I salvaged several Challenger/Northerns, K-5s, a Hudson, and some Reading and a single Pennsy Atlantic. I had to buy a lot of repro lead/trailing truck wheels, bolierfronts, reverse unit drums and fingers, and numerous diecast tender truck sides. I even managed to get a 571 Challenger to operate using the RDC mechanism (a relay that worked like a Lionel whistle relay with a jolt of DC controlling the reverse action so the engine would keep running in the same direction until dc was applied; the relay has a screwy spring tensioner that has to be just so to work properly, and perfectly level track so the relay didn't trigger accidentally), and a couple tender chugger mechanisms.
In hindsight, I would have suggested just doing cosmetic repairs and displaying the collection of Flyer trains. I didn't live close enough to maintain the trains so they'd run properly, and they were quirky enough that a repair person really needs to understand their odd needs. The resulting pieces were all solid, and made for interesting conversation pieces. I caught the bug, and have a small fleet of solid Flyer 3/16th O gauge pieces as well. They look great lugging a long string of Marx 3/16ths O gauge tin litho cars - definitely not for folks who don't like working on pieces which can crumble before their eyes, and don't mind having a big junk box full of Flyer donors for shells and other parts.
My Legacy GP9 is/was packed full of electronics. When I removed the shell so I could repaint it I took out the smoke unit at the same time. That gave me some space but it was still hard to get the number boards/lights back in and the shell back in place.
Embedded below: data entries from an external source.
-- pv_equiv track=rewrite | github.com/federicopfund/Python_Scala | Ejercicios/ejercicios_python/Clase11/es_potencia.py | es_potencia
-- ===== SOURCE A (Python) =====
-- def es_potencia(n, b): # b^x = n ?
--     if n == b: # Caso base x = 1
--         return True
--     if n == 1: # Caso base x = 0
--         return True
--     if n > b: # Caso recursivo con n mayor a b (potencia: b^x = n?)
--         resto = n % b
--         if resto == 0:
--             return es_potencia(n // b, b)
--         else:
--             return False
--     if n < b: # Caso recursivo con n menor a b (raiz: n^x = b?)
--         resto = b % n
--         if resto == 0:
--             return es_potencia(n, b // n)
--         else:
--             return False
-- ===== SOURCE B (Python) =====
-- def es_potencia(n, b):  # b^x = n ?
--     # Symmetric reduction: until n == b or n == 1, one divmod of the larger
--     # of the pair by the smaller; nonzero remainder -> False, otherwise the
--     # larger is replaced by the quotient.
--     while n != b and n != 1:
--         q, r = divmod(max(n, b), min(n, b))
--         if r:
--             return False
--         if n > b:
--             n = q
--         else:
--             b = q
--     return True
-- ===== Notes on version B (the rewrite author's own statement) =====
-- stated objective: alternative
-- what changed: A's four-branch tail recursion is replaced by a symmetric-reduction loop: while n != b and n != 1, a single divmod of max(n,b) by min(n,b) either rejects (nonzero remainder) or replaces the larger member of the pair by the quotient.
import Mathlib
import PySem

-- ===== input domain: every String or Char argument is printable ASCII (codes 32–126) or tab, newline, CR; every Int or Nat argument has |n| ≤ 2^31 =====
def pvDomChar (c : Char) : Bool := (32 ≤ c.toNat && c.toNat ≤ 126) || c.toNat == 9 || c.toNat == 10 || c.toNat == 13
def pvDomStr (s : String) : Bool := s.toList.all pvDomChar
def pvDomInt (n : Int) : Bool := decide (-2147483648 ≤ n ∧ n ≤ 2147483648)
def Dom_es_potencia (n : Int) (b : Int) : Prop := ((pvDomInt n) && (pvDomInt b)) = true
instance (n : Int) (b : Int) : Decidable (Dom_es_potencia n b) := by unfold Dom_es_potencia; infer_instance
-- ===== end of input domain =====

-- B replaces A's four-branch tail recursion by a symmetric-reduction loop: one
-- divmod of max(n,b) by min(n,b) per step, replacing the larger by the quotient
-- ("alternative", no speed claim). Both ports use fuel n.natAbs + b.natAbs + 2,
-- an upper bound on the number of steps on every input Pre_ admits; fuel
-- exhaustion returns false and is unreachable inside Pre_.

-- ===== PORT A =====
-- literal transliteration of A's recursion (fuel makes it total; the branch
-- order and the %, // operations are exactly A's)
def esPotenciaGo : Nat → Int → Int → Bool
  | 0, _, _ => false
  | f+1, n, b =>
    if n = b then true                  -- Caso base x = 1
    else if n = 1 then true             -- Caso base x = 0
    else if n > b then
      (let resto := PySem.Int.mod n b
       if resto = 0 then esPotenciaGo f (PySem.Int.floordiv n b) b else false)
    else if n < b then
      (let resto := PySem.Int.mod b n
       if resto = 0 then esPotenciaGo f n (PySem.Int.floordiv b n) else false)
    else false                          -- unreachable (Python would fall through)

def es_potencia (n : Int) (b : Int) : Bool :=
  esPotenciaGo (n.natAbs + b.natAbs + 2) n b

-- ===== PORT B =====
-- literal transliteration of Source B's while loop: one fuel step per iteration;
-- 'q, r = divmod(max(n, b), min(n, b))' is ported as floordiv/mod of max/min,
-- 'if r:' is Python truthiness on r
def esPotenciaReduce : Nat → Int → Int → Bool
  | 0, _, _ => false
  | f+1, n, b =>
    if n ≠ b ∧ n ≠ 1 then
      let q := PySem.Int.floordiv (max n b) (min n b)
      let r := PySem.Int.mod (max n b) (min n b)
      if r ≠ 0 then false
      else if n > b then esPotenciaReduce f q b
      else esPotenciaReduce f n q
    else true

def es_potencia_alt (n : Int) (b : Int) : Bool :=
  esPotenciaReduce (n.natAbs + b.natAbs + 2) n b

-- ===== PRECONDITION & SPEC =====
-- Pre_ excludes exactly the inputs where A does not return: n = 0 with b ≠ 0 and
-- b = 0 with n ∉ {0,1} raise ZeroDivisionError, and b = 1 with n ≥ 2 recurses
-- forever on (n, 1); B raises/loops there too.
def Pre_es_potencia (n : Int) (b : Int) : Prop :=
  ¬ ((n = 0 ∧ b ≠ 0) ∨ (b = 0 ∧ n ≠ 0 ∧ n ≠ 1) ∨ (b = 1 ∧ 2 ≤ n))
instance (n : Int) (b : Int) : Decidable (Pre_es_potencia n b) := by
  unfold Pre_es_potencia; infer_instance
def pvWitness_es_potencia : Int × Int := (8, 2)

def Spec_es_potencia (n : Int) (b : Int) (out : Bool) : Prop := out = es_potencia_alt n b
instance (n : Int) (b : Int) (out : Bool) : Decidable (Spec_es_potencia n b out) := by
  unfold Spec_es_potencia; infer_instance

-- ===== CLAIM (what is proved, stated in full; the proofs are below) =====
def Claim_equal_es_potencia : Prop := ∀ (n : Int) (b : Int), Dom_es_potencia n b → Pre_es_potencia n b → Spec_es_potencia n b (es_potencia n b)

-- ===== LEMMAS AND PROOFS =====
-- the two step functions agree at every fuel: when n ≠ b, max/min pick exactly
-- the operands of whichever of A's two recursive branches fires
theorem esPotenciaGo_eq_reduce : ∀ (f : Nat) (n b : Int),
    esPotenciaGo f n b = esPotenciaReduce f n b := by
  intro f
  induction f with
  | zero => intro n b; rfl
  | succ f ih =>
    intro n b
    simp only [esPotenciaGo, esPotenciaReduce]
    by_cases hb : n = b
    · simp [hb]
    · by_cases h1 : n = 1
      · simp [h1]
      · by_cases hgt : n > b
        · have hmax : max n b = n := by omega
          have hmin : min n b = b := by omega
          simp only [hb, h1, hgt, hmax, hmin, ne_eq, not_false_iff, and_self,
            if_true, if_false, ite_not]
          split_ifs with hm <;> simp_all [ih]
        · have hlt : n < b := by omega
          have hmax : max n b = b := by omega
          have hmin : min n b = n := by omega
          simp only [hb, h1, hgt, hlt, hmax, hmin, ne_eq, not_false_iff, and_self,
            if_true, if_false, ite_not]
          split_ifs with hm <;> simp_all [ih]

-- ===== VERDICT (by name: the statement is the Claim_ definition above) =====
theorem es_potencia_spec : Claim_equal_es_potencia := by
  intro n b _ _
  unfold Spec_es_potencia es_potencia es_potencia_alt
  exact esPotenciaGo_eq_reduce _ n b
3rd Rail E7, I have a loose roller assembly. Not so hard to get the shell off, but once inside I can't fix the problem because the wiring is soldered to the screw. How do you tighten the screw with a wire soldered to it?!?!?! I also removed the smoke unit and that freed up a lot of room.
The easiest engine I have worked on is my Railking 2-8-0. 4 screws and it practically falls apart.
I've had my Williams brass 611 apart so many times in the past month I believe I can field-strip it blindfolded . Nothing was really broken, I was either trying to reduce the noise level coming from the drive train or experimenting with PS2 tach tapes. I do believe I increased some muscle mass in my arms from lifting this beast.
I've got a 1966 Scout set. It is my first Lionel set that my father bought when I was 4 years old.
I remember reading that a service bulletin from Lionel said to just replace the loco rather than trying to fix it.
Once I found out about that, I stopped running it with regularity sometime around 1998.